What's on Los Angeles | Index


by Jody Zellen

September 14, 2023


Annetta Kapon
Proxy Gallery 10 Years
The Floating Gallery LA
August 5 - September 30, 2023


Proxy Gallery 10 Years

In 2013, Annetta Kapon held her first exhibition at Proxy Gallery: a cube that measures 12 x 12 x 12 inches. In the ten years since its opening, Proxy has presented 85 exhibitions. Invited artists and curators can use the space however they choose, decorating the inside and/or the outside of the box, or even not using it at all. Proxy has been nomadic at times. It lived for a while on a wall at the Otis College of Art graduate studios in Culver City, but also traveled to Greece and Paris. To celebrate this achievement, The Floating Gallery (another nomadic space) is exhibiting documentation of each project, as well as the physical gallery where viewers can see exhibit #85 by Mirena Kim.
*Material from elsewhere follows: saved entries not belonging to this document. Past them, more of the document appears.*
-- pv_equiv track=rewrite | github.com/emdb-empiar/3dstrudel | threed_strudel/utils/functions.py | split_sorted_list
-- ===== SOURCE A (Python) =====
-- def split_sorted_list(inp_list, nr):
--     new_list = []
--
--     for i in range(nr):
--         tmp = []
--         for k in range(i, len(inp_list), nr):
--             try:
--                 tmp.append(inp_list[k])
--             except IndexError:
--                 pass
--         new_list.append(tmp)
--     return new_list
-- ===== SOURCE B (Python) =====
-- def split_sorted_list(inp_list, nr):
--     if nr <= 0:
--         return []
--     buckets = [[] for _ in range(nr)]
--     for idx, x in enumerate(inp_list):
--         buckets[idx % nr].append(x)
--     return buckets
-- ===== Notes on version B (the rewrite author's own statement) =====
-- stated objective: simpler
-- what changed: Replaces nr passes over strided index ranges (with a dead try/except) by one forward pass that distributes each element into buckets[idx % nr].
import Mathlib
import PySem

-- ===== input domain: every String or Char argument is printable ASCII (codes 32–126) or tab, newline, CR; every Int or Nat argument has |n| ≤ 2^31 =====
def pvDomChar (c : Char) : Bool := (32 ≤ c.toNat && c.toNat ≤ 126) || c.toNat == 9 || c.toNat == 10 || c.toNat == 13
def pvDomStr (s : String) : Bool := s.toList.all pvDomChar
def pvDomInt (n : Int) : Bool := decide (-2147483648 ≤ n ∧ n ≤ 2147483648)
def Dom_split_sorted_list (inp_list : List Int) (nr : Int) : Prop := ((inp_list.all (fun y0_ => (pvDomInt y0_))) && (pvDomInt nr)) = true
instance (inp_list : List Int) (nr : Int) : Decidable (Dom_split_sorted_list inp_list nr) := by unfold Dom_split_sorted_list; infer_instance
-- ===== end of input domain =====

-- B replaces A's nr strided passes (with a dead try/except) by one forward pass
-- distributing each element into buckets[idx % nr]; same result, plainer code.

-- ===== PORT A =====
def split_sorted_list (inp_list : List Int) (nr : Int) : List (List Int) :=
  (PySem.List.pyRange 0 nr 1).foldl (fun new_list i =>
    let tmp := (PySem.List.pyRange i (inp_list.length : Int) nr).foldl
      (fun tmp k =>
        match PySem.List.pyGet? inp_list k with
        | some v => tmp ++ [v]      -- tmp.append(inp_list[k])
        | none => tmp)              -- except IndexError: pass (never reached)
      ([] : List Int)
    new_list ++ [tmp]) []

-- ===== PORT B =====
def split_sorted_list_alt (inp_list : List Int) (nr : Int) : List (List Int) :=
  if nr ≤ 0 then []
  else
    let buckets := (PySem.List.pyRange 0 nr 1).map (fun _ => ([] : List Int))
    (PySem.List.enumerate inp_list 0).foldl
      (fun bs p => bs.modify (PySem.Int.mod p.1 nr).toNat (fun b => b ++ [p.2])) buckets

-- ===== PRECONDITION & SPEC =====
def Spec_split_sorted_list (inp_list : List Int) (nr : Int) (out : List (List Int)) : Prop := out = split_sorted_list_alt inp_list nr
instance (inp_list : List Int) (nr : Int) (out : List (List Int)) : Decidable (Spec_split_sorted_list inp_list nr out) := by unfold Spec_split_sorted_list; infer_instance

-- ===== CLAIM (what is proved, stated in full; the proofs are below) =====
def Claim_equal_split_sorted_list : Prop := ∀ (inp_list : List Int) (nr : Int), Dom_split_sorted_list inp_list nr → Spec_split_sorted_list inp_list nr (split_sorted_list inp_list nr)

-- ===== LEMMAS AND PROOFS =====

-- the elements of l whose position, counting from s, is ≡ j (mod n)
def pickFrom (l : List Int) (s j n : Int) : List Int :=
  match l with
  | [] => []
  | x :: xs => if PySem.Int.mod s n = j then x :: pickFrom xs (s+1) j n else pickFrom xs (s+1) j n

-- cons form of a positive-step range
lemma pyRange_cons_of_pos (a b n : Int) (hn : 0 < n) (h : a < b) :
    PySem.List.pyRange a b n = a :: PySem.List.pyRange (a+n) b n := by
  rw [PySem.List.pyRange_of_pos a b hn, PySem.List.pyRange_of_pos (a+n) b hn]
  have key : (b - a + n - 1) / n = (b - (a+n) + n - 1) / n + 1 := by
    have e : b - a + n - 1 = (b - (a+n) + n - 1) + 1 * n := by ring
    rw [e, Int.add_mul_ediv_right _ _ (by omega)]
  by_cases h2 : a + n < b
  · rw [if_pos h, if_pos h2]
    have hpos : 0 ≤ (b - (a+n) + n - 1) / n := Int.ediv_nonneg (by omega) (by omega)
    have e2 : ((b - a + n - 1) / n).toNat = ((b - (a+n) + n - 1) / n).toNat + 1 := by omega
    rw [e2, List.range_succ_eq_map, List.map_cons, List.map_map]
    refine congrArg₂ _ (by ring) (List.map_congr_left ?_)
    intro k _
    simp [Function.comp]
    ring
  · rw [if_pos h, if_neg h2]
    have h3 : (b - (a+n) + n - 1) / n = 0 := by
      apply Int.ediv_eq_zero_of_lt <;> omega
    have e2 : ((b - a + n - 1) / n).toNat = 1 := by omega
    rw [e2]
    simp

lemma pyRange_nil_of_pos (a b n : Int) (hn : 0 < n) (h : b ≤ a) :
    PySem.List.pyRange a b n = [] := by
  rw [PySem.List.pyRange_of_pos a b hn, if_neg (by omega)]
  simp

lemma pyGetD_cons_of_pos (x : Int) (xs : List Int) (m : Int) (h1 : 1 ≤ m)
    (h2 : m < (xs.length : Int) + 1) :
    PySem.List.pyGetD (x::xs) m 0 = PySem.List.pyGetD xs (m-1) 0 := by
  rw [PySem.List.pyGetD_eq_getElem (x::xs) 0 (by omega) (by simp; omega),
      PySem.List.pyGetD_eq_getElem xs 0 (by omega) (by simp; omega)]
  have e : m.toNat = (m-1).toNat + 1 := by omega
  simp only [e, List.getElem_cons_succ]

-- B's distributing loop: bucket j collects the elements at positions ≡ j (mod n)
lemma distrib (n : Int) (hn : 0 < n) (l : List Int) : ∀ (s : Int) (bs : List (List Int)),
    bs.length = n.toNat →
    (PySem.List.enumerate l s).foldl
      (fun bs p => bs.modify (PySem.Int.mod p.1 n).toNat (fun b => b ++ [p.2])) bs
    = (List.range n.toNat).map (fun j => bs.getD j [] ++ pickFrom l s (j : Int) n) := by
  induction l with
  | nil =>
    intro s bs hlen
    simp [PySem.List.enumerate, pickFrom]
    apply List.ext_getElem
    · simp [hlen]
    · intro i h1 h2
      simp at h2
      simp [List.getElem?_eq_getElem h1]
  | cons x xs ih =>
    intro s bs hlen
    rw [PySem.List.enumerate_cons, List.foldl_cons]
    rw [ih (s+1) _ (by simp [hlen])]
    apply List.map_congr_left
    intro j hj
    simp only [List.mem_range] at hj
    have hmnn : 0 ≤ PySem.Int.mod s n := PySem.Int.mod_nonneg s hn
    have hmlt : PySem.Int.mod s n < n := PySem.Int.mod_lt s hn
    have hjlen : j < bs.length := by omega
    rw [List.getD_eq_getElem _ [] (by simp [hlen] ; omega :
          j < (bs.modify (PySem.Int.mod (s, x).1 n).toNat (fun b => b ++ [(s, x).2])).length),
        List.getD_eq_getElem bs [] hjlen, List.getElem_modify]
    show _ = bs[j] ++ pickFrom (x :: xs) s (j:Int) n
    rw [pickFrom]
    by_cases hc : PySem.Int.mod s n = (j : Int)
    · have ht : (PySem.Int.mod (s,x).1 n).toNat = j := by simp; omega
      rw [if_pos ht, if_pos hc]
      simp
    · have ht : ¬ (PySem.Int.mod (s,x).1 n).toNat = j := by simp; omega
      rw [if_neg ht, if_neg hc]

-- pickFrom as a strided-range gather
lemma pick_closed (n j : Int) (hn : 0 < n) (hj0 : 0 ≤ j) (hjn : j < n) (l : List Int) :
    ∀ (s : Int), 0 ≤ s →
    pickFrom l s j n
    = (PySem.List.pyRange (s + PySem.Int.mod (j - s) n) (s + (l.length : Int)) n).map
        (fun k => PySem.List.pyGetD l (k - s) 0) := by
  have hjj : j % n = j := Int.emod_eq_of_lt hj0 hjn
  induction l with
  | nil =>
    intro s hs
    rw [pickFrom, pyRange_nil_of_pos _ _ _ hn (by
      have := PySem.Int.mod_nonneg (j - s) hn
      simp; omega)]
    simp
  | cons x xs ih =>
    intro s hs
    have hlen : ((x::xs).length : Int) = (xs.length : Int) + 1 := by simp
    rw [pickFrom]
    rw [PySem.Int.mod_eq_emod_of_pos (a := j - s) hn]
    by_cases hc : PySem.Int.mod s n = j
    · rw [if_pos hc]
      have hdvd : (j - s) % n = 0 := by
        rw [Int.sub_emod, hjj, ← PySem.Int.mod_eq_emod_of_pos (a := s) hn, hc]
        simp
      rw [hdvd]
      have hcons := pyRange_cons_of_pos s (s + ((x::xs).length : Int)) n hn (by simp)
      rw [show s + 0 = s by ring, hcons, List.map_cons]
      rw [show s - s = 0 from by ring]
      have hx : PySem.List.pyGetD (x::xs) 0 0 = x := PySem.List.pyGetD_zero_cons x xs 0
      rw [hx]
      congr 1
      rw [ih (s+1) (by omega)]
      have hstart : (s+1) + PySem.Int.mod (j - (s+1)) n = s + n := by
        rw [PySem.Int.mod_eq_emod_of_pos (a := j - (s+1)) hn]
        obtain ⟨m, hm⟩ := Int.dvd_of_emod_eq_zero hdvd
        have e : j - (s+1) = (n-1) + (m-1) * n := by linear_combination hm
        have : (j - (s+1)) % n = n - 1 := by
          rw [e, Int.add_mul_emod_self_right, Int.emod_eq_of_lt (by omega) (by omega)]
        omega
      rw [hstart]
      have hend : (s+1) + ((xs.length : Int)) = s + ((x::xs).length : Int) := by simp; ring
      rw [hend]
      apply List.map_congr_left
      intro k hk
      rw [PySem.List.mem_pyRange_iff_of_pos hn] at hk
      rw [show k - s = (k - (s+1)) + 1 from by ring]
      rw [pyGetD_cons_of_pos x xs _ (by omega) (by simp at hk ⊢; omega)]
      congr 1
      ring
    · rw [if_neg hc]
      have hr0 : 0 ≤ (j - s) % n := Int.emod_nonneg _ (by omega)
      have hrlt : (j - s) % n < n := Int.emod_lt_of_pos _ hn
      have hrne : (j - s) % n ≠ 0 := by
        intro h0
        apply hc
        rw [PySem.Int.mod_eq_emod_of_pos (a := s) hn]
        rw [show s = j - (j - s) from by ring, Int.sub_emod, h0, hjj]
        simpa using hjj
      rw [ih (s+1) (by omega)]
      have hshift : (j - (s+1)) % n = (j - s) % n - 1 := by
        have h1n : (1:Int) % n = 1 := Int.emod_eq_of_lt (by omega) (by omega)
        rw [show j - (s+1) = (j - s) - 1 from by ring, Int.sub_emod, h1n]
        exact Int.emod_eq_of_lt (by omega) (by omega)
      have hstart : (s+1) + PySem.Int.mod (j - (s+1)) n = s + (j - s) % n := by
        rw [PySem.Int.mod_eq_emod_of_pos (a := j - (s+1)) hn, hshift]; ring
      rw [hstart]
      have hend : (s+1) + ((xs.length : Int)) = s + ((x::xs).length : Int) := by simp; ring
      rw [hend]
      apply List.map_congr_left
      intro k hk
      rw [PySem.List.mem_pyRange_iff_of_pos hn] at hk
      rw [show k - s = (k - (s+1)) + 1 from by ring]
      rw [pyGetD_cons_of_pos x xs _ (by omega) (by simp at hk ⊢; omega)]
      congr 1
      ring

-- A's inner strided loop, with the dead try/except removed
lemma inner_eq_map (l : List Int) (i n : Int) (hi : 0 ≤ i) (hn : 0 < n) :
    (PySem.List.pyRange i (l.length : Int) n).foldl
      (fun tmp k =>
        match PySem.List.pyGet? l k with
        | some v => tmp ++ [v]
        | none => tmp) ([] : List Int)
    = (PySem.List.pyRange i (l.length : Int) n).map (fun k => PySem.List.pyGetD l k 0) := by
  rw [PySem.List.foldl_congr_mem _ _ (fun tmp k => tmp ++ [PySem.List.pyGetD l k 0]) _ ?_]
  · rw [PySem.List.foldl_append_singleton_eq_map]
    simp
  · intro acc k hk
    rw [PySem.List.mem_pyRange_iff_of_pos hn] at hk
    rw [PySem.List.pyGet?_eq_some_getElem l (by omega) (by omega)]
    show acc ++ [l[k.toNat]'(by omega)] = acc ++ [PySem.List.pyGetD l k 0]
    rw [PySem.List.pyGetD_eq_getElem l 0 (by omega) (by omega)]

-- ===== VERDICT (by name: the statement is the Claim_ definition above) =====
theorem split_sorted_list_spec : Claim_equal_split_sorted_list := by
  intro inp_list nr _dom
  unfold Spec_split_sorted_list split_sorted_list split_sorted_list_alt
  by_cases hnr : nr ≤ 0
  · rw [if_pos hnr, PySem.List.pyRange_one_eq_nil hnr]
    rfl
  · rw [if_neg hnr]
    have hn : 0 < nr := by omega
    have hblen : ((PySem.List.pyRange 0 nr 1).map (fun _ => ([] : List Int))).length = nr.toNat := by
      simp [PySem.List.length_pyRange_one]
    rw [distrib nr hn inp_list 0 _ hblen]
    show (PySem.List.pyRange 0 nr 1).foldl (fun acc i => acc ++
      [(PySem.List.pyRange i (inp_list.length : Int) nr).foldl
        (fun tmp k =>
          match PySem.List.pyGet? inp_list k with
          | some v => tmp ++ [v]
          | none => tmp) ([] : List Int)]) [] = _
    rw [PySem.List.foldl_append_singleton_eq_map, List.nil_append]
    rw [PySem.List.pyRange_one 0 nr]
    simp only [sub_zero, List.map_map]
    apply List.map_congr_left
    intro j hj
    simp only [List.mem_range] at hj
    have hjnr : (j : Int) < nr := by omega
    simp only [Function.comp]
    rw [show (0:Int) + (j:Int) = (j:Int) from by ring]
    rw [inner_eq_map inp_list j nr (by omega) hn]
    rw [pick_closed nr j hn (by omega) hjnr inp_list 0 (le_refl 0)]
    have hmod : PySem.Int.mod ((j:Int) - 0) nr = (j:Int) := by
      rw [PySem.Int.mod_eq_emod_of_pos hn]
      simpa using Int.emod_eq_of_lt (by omega) hjnr
    have hbd : ∀ (l : List Nat) (j : Nat), (List.map ((fun _ => ([] : List Int)) ∘ fun (k : Nat) => 0 + (k : Int)) l).getD j ([] : List Int) = [] := by
      intro l
      induction l with
      | nil => intro j; rfl
      | cons a t ih =>
        intro j
        cases j with
        | zero => rfl
        | succ m => exact ih m
    rw [hbd (List.range nr.toNat) j, List.nil_append, hmod]
    simp
-- port of the inner while loop of gen_register: index := mask.find("1", index); treg |= …; index += 1
-- (the `index ≤ cs.length` conjunct only makes the recursion total; Python's find returns -1 there too)
def pvOnesLoop (cs : List Char) (treg : Int) (index : Nat) : Int :=
  let f := PySem.Chars.findFrom cs ['1'] (index : Int)
  if h : index ≤ cs.length ∧ f ≠ -1 then
    pvOnesLoop cs (PySem.Int.bor treg ((1 : Int) <<< (cs.length - f.toNat - 1))) (f.toNat + 1)
  else treg
termination_by cs.length - index
decreasing_by
  have hs := PySem.Chars.findFrom_natCast_spec cs ['1'] index h.1 h.2
  have h1 : ['1'] <+: cs.drop (PySem.Chars.findFrom cs ['1'] (index : Int)).toNat := hs.2.1
  have h2 : (PySem.Chars.findFrom cs ['1'] (index : Int)).toNat < cs.length := by
    by_contra hge
    rw [List.drop_eq_nil_of_le (by omega)] at h1
    simp at h1
  have h3 : (index : Int) ≤ PySem.Chars.findFrom cs ['1'] (index : Int) := hs.1
  omega


def gen_register (register : Int) (mask : String) : List Int :=
  (pvFlipper mask.toList 0).map fun p =>
    PySem.Int.band (pvOnesLoop p.1 register 0) (Int.not p.2)

-- ===== PORT B =====

-- one scan over the mask: base = register with fixed '1' bits folded in, plus the
-- list of 'X' bit weights (loop body of B's enumerate loop)
def pvScanStep (n : Int) (acc : Int × List Int) (p : Int × Char) : Int × List Int :=
  if p.2 = '1' then (PySem.Int.bor acc.1 ((1 : Int) <<< (n - p.1 - 1).toNat), acc.2)
  else if p.2 = 'X' then (acc.1, acc.2 ++ [(1 : Int) <<< (n - p.1 - 1).toNat])
  else acc

-- itertools.product((True, False), repeat=n): leftmost component varies slowest, True first
def pvTuples : Nat → List (List Bool)
  | 0 => [[]]
  | n + 1 => (pvTuples n).map (true :: ·) ++ (pvTuples n).map (false :: ·)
Kapon is a long time educator and visual artist who created Proxy Gallery as a "conceptual project that allows a platform for discourse." It was formed while she was an MFA professor and came out of discussions with her students about creating their own conditions to make and show work, regardless of limitations. Proxy fits within the parameters of Kapon's art production. While she creates collages, sculptures and installations, she has also been influential as a professor of art as her students (many of whom have exhibited at Proxy) can attest. In this unique space, she is the sole proprietor and decision maker. She invites other artists as well as accepts proposals. She writes insightful press releases "to get the discursive ball rolling," as she states. Like any conventional gallery, Proxy has a website, opening and closing receptions, is occasionally reviewed and has printed business cards and invitations. The fact that it is small is beside the point. Yet, it is its small size and the challenges it brings for each artist that makes her project unique.

For the exhibition at The Floating Gallery, the entire history of Proxy is presented. Each exhibition is represented by a single square image that is dated and captioned. These are installed in two long horizontal rows across opposing walls of the space. The works are hung chronologically so viewers can easily trace the history of the exhibits and exhibitors. Some may be well known, others unknown, perhaps students or artists from Greece or Paris where the gallery traveled. A few, but not that many artists have had multiple exhibitions over the ten years. Kapon and her student Katie Thoma inaugurated the gallery with an exhibition of their works in January 2013. From there, contributors rose to the challenge in different ways: Shiva Akibadi covered it in faux fur (referencing Meret Oppenheims's Le Déjeuner en fourrure (1936)) and carried it to myriad commercial gallery openings in the Los Angeles area. Susan Silton created Exchange in 2015, covering the front of the gallery cube with a box of expired Agfa Photography paper that belonged to Allan Sekula. Silton inserted a peep hole into the center of the Agfa box that allowed viewers to see into the gallery where they confronted a hand written message that states, "Who is it... Who's There?" In 2022 in her second Proxy exhibition, Renée Petropoulos inserted her head into the box to create a performance piece entitled Outburst-Conjugation 2 presented at the Athens School of Fine Arts in Greece.

During Covid, the exhibits were virtual and documented by the artists. In some instances, the exhibitors forgoed the actual box in favor of surrounding walls, as in the installation Holla Holla Holla by Sharon Barnes in 2021. What is most striking about the exhibition at The Floating Gallery is the fact that uniformity of Kapon's presentation (each exhibit is represented by a single still photographic image) does not diminish the uniqueness of any of the projects but rather calls attention to the different creative ways that the artists approached the given parameters of the space. As an exhibitor myself in 2016, the representation of my work is a partial experience as I drew on all the different sides of the box and created a 3D image inside to be viewed via red/blue stereo glasses through a small opening. This could not be represented by a single image. However, in the context of the exhibition it resonates as yet another approach to solving a complex and unusual problem. Not to say that creating an exhibition is simply a problem to be solved, but in certain ways it is.

Kapon gave each of her artists "carte blanche" to create a new work that was not, as she states, "a miniature version of what they usually do," but rather a thought provoking and conceptually savvy solution to the specifics of a space that happens to be a 12 x 12 x 12 inch cube. While primarily documentation, Proxy Gallery 10 Years is also a work of art, one created by Kapon over ten years that is nuanced and smart and a celebration of works being made by a range of artists in Los Angeles and beyond.